» **Input data**:
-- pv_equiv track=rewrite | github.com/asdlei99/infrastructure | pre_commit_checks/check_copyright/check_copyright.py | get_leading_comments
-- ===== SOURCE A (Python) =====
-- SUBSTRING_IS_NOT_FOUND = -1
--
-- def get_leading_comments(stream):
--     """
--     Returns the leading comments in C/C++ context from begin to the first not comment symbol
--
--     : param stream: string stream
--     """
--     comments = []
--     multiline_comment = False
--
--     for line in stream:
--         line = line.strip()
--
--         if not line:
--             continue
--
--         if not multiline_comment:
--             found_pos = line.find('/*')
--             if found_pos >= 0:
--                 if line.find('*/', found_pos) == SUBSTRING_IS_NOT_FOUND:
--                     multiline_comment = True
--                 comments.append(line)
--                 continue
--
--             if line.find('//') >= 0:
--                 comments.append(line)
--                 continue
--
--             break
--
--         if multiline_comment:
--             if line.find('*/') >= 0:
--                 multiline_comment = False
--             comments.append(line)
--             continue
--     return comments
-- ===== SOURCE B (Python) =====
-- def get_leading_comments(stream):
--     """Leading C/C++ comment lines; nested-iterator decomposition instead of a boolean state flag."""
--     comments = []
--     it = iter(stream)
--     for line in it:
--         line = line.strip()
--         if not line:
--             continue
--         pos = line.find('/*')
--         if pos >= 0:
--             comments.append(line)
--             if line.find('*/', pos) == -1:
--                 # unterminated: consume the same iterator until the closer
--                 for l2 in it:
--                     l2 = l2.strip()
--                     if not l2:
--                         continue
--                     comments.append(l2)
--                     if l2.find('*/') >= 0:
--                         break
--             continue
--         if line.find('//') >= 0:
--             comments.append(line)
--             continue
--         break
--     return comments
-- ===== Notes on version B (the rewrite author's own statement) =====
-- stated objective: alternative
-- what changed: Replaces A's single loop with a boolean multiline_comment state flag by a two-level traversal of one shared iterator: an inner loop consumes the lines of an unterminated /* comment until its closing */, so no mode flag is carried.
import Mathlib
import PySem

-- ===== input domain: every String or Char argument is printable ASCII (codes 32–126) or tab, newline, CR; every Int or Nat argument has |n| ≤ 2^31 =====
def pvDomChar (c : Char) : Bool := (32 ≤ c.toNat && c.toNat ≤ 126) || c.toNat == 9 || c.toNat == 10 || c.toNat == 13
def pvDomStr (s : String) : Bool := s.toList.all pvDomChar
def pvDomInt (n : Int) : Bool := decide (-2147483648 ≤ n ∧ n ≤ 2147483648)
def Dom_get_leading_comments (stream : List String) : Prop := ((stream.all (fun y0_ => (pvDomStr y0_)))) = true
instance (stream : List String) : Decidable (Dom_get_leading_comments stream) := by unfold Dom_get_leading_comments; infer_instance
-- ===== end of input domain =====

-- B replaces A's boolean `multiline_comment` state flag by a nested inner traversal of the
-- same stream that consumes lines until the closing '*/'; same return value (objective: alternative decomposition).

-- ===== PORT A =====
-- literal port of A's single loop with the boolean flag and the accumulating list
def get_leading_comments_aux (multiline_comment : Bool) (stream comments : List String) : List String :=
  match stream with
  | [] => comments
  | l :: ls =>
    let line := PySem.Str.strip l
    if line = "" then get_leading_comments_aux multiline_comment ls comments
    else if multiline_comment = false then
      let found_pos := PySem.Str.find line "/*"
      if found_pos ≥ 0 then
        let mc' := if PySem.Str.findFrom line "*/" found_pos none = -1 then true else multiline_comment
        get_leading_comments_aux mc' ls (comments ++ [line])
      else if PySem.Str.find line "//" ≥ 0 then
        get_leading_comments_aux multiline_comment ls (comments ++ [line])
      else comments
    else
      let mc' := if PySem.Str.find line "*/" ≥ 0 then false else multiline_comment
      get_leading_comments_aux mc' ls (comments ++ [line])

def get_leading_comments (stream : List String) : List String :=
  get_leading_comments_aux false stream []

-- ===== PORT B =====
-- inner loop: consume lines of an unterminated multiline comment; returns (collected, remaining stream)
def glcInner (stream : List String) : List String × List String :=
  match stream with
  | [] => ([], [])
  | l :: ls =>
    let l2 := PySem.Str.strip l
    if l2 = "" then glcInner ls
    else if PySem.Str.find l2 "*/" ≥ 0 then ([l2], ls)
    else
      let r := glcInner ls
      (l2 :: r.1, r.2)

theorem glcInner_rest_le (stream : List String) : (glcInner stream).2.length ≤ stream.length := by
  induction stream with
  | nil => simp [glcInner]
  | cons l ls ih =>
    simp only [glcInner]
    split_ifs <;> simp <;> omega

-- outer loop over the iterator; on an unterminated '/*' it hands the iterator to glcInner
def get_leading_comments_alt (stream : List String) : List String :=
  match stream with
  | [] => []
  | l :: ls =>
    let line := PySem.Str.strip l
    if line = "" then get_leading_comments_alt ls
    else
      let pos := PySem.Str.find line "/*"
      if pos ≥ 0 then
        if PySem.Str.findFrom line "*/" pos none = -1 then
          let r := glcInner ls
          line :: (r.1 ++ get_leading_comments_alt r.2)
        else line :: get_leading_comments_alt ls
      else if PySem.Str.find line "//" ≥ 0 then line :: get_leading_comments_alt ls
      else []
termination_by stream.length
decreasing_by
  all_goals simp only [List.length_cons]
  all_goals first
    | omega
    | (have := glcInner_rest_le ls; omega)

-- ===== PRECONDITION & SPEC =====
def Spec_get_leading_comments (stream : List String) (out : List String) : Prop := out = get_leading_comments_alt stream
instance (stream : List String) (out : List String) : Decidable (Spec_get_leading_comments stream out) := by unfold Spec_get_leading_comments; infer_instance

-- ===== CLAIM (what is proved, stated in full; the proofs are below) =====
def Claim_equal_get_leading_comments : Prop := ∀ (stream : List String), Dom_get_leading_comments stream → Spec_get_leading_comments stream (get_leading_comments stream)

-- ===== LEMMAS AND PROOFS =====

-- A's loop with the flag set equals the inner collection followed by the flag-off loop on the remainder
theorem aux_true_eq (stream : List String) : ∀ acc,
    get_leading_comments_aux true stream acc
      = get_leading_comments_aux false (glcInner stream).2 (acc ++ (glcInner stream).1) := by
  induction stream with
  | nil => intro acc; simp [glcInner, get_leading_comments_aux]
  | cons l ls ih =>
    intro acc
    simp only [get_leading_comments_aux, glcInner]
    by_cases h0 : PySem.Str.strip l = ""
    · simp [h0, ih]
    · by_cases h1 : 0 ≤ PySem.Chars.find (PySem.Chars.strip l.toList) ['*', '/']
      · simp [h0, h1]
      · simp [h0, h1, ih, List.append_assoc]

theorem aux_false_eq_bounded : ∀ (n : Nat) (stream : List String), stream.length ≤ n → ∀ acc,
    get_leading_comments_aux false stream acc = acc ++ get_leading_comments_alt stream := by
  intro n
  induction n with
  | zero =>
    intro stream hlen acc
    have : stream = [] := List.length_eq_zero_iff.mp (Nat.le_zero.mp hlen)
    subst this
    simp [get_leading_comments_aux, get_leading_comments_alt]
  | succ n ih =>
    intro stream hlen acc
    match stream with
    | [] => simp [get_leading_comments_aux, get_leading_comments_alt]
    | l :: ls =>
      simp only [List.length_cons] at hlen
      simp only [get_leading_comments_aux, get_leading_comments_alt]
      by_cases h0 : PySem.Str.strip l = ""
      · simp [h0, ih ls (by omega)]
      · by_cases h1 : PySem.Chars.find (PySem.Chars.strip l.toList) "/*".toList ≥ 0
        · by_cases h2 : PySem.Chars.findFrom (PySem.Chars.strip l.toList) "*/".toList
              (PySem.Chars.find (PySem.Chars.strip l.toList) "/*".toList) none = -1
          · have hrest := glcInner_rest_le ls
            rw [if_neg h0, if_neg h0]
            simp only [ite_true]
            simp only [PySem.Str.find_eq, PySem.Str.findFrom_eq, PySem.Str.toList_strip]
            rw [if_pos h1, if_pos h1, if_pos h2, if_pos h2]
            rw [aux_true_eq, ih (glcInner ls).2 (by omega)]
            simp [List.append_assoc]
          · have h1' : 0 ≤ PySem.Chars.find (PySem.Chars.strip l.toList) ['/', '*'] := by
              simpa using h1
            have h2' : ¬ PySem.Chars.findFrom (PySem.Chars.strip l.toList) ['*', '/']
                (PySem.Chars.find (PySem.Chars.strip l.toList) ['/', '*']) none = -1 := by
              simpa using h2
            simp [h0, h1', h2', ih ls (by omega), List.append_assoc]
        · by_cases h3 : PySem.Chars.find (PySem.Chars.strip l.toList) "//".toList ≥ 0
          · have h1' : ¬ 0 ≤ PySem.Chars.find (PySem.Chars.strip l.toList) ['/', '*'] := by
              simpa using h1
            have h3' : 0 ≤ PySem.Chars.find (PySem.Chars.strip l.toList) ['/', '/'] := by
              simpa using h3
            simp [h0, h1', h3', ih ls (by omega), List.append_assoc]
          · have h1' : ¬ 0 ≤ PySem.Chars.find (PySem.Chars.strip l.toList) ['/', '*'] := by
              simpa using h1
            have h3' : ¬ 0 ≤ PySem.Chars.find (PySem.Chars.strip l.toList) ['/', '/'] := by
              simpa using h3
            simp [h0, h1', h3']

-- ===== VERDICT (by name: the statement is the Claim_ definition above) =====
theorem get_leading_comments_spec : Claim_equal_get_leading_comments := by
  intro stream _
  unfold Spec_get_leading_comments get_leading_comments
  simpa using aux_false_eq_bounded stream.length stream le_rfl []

» **What is needed**:
Search the listing above for the lines with "def Dom_get_leading_comments (stream" and "-- ===== PORT A", then output those lines and all lines between them exactly.

» **Reply to the task**:
def Dom_get_leading_comments (stream : List String) : Prop := ((stream.all (fun y0_ => (pvDomStr y0_)))) = true
instance (stream : List String) : Decidable (Dom_get_leading_comments stream) := by unfold Dom_get_leading_comments; infer_instance
-- ===== end of input domain =====

-- B replaces A's boolean `multiline_comment` state flag by a nested inner traversal of the
-- same stream that consumes lines until the closing '*/'; same return value (objective: alternative decomposition).

-- ===== PORT A =====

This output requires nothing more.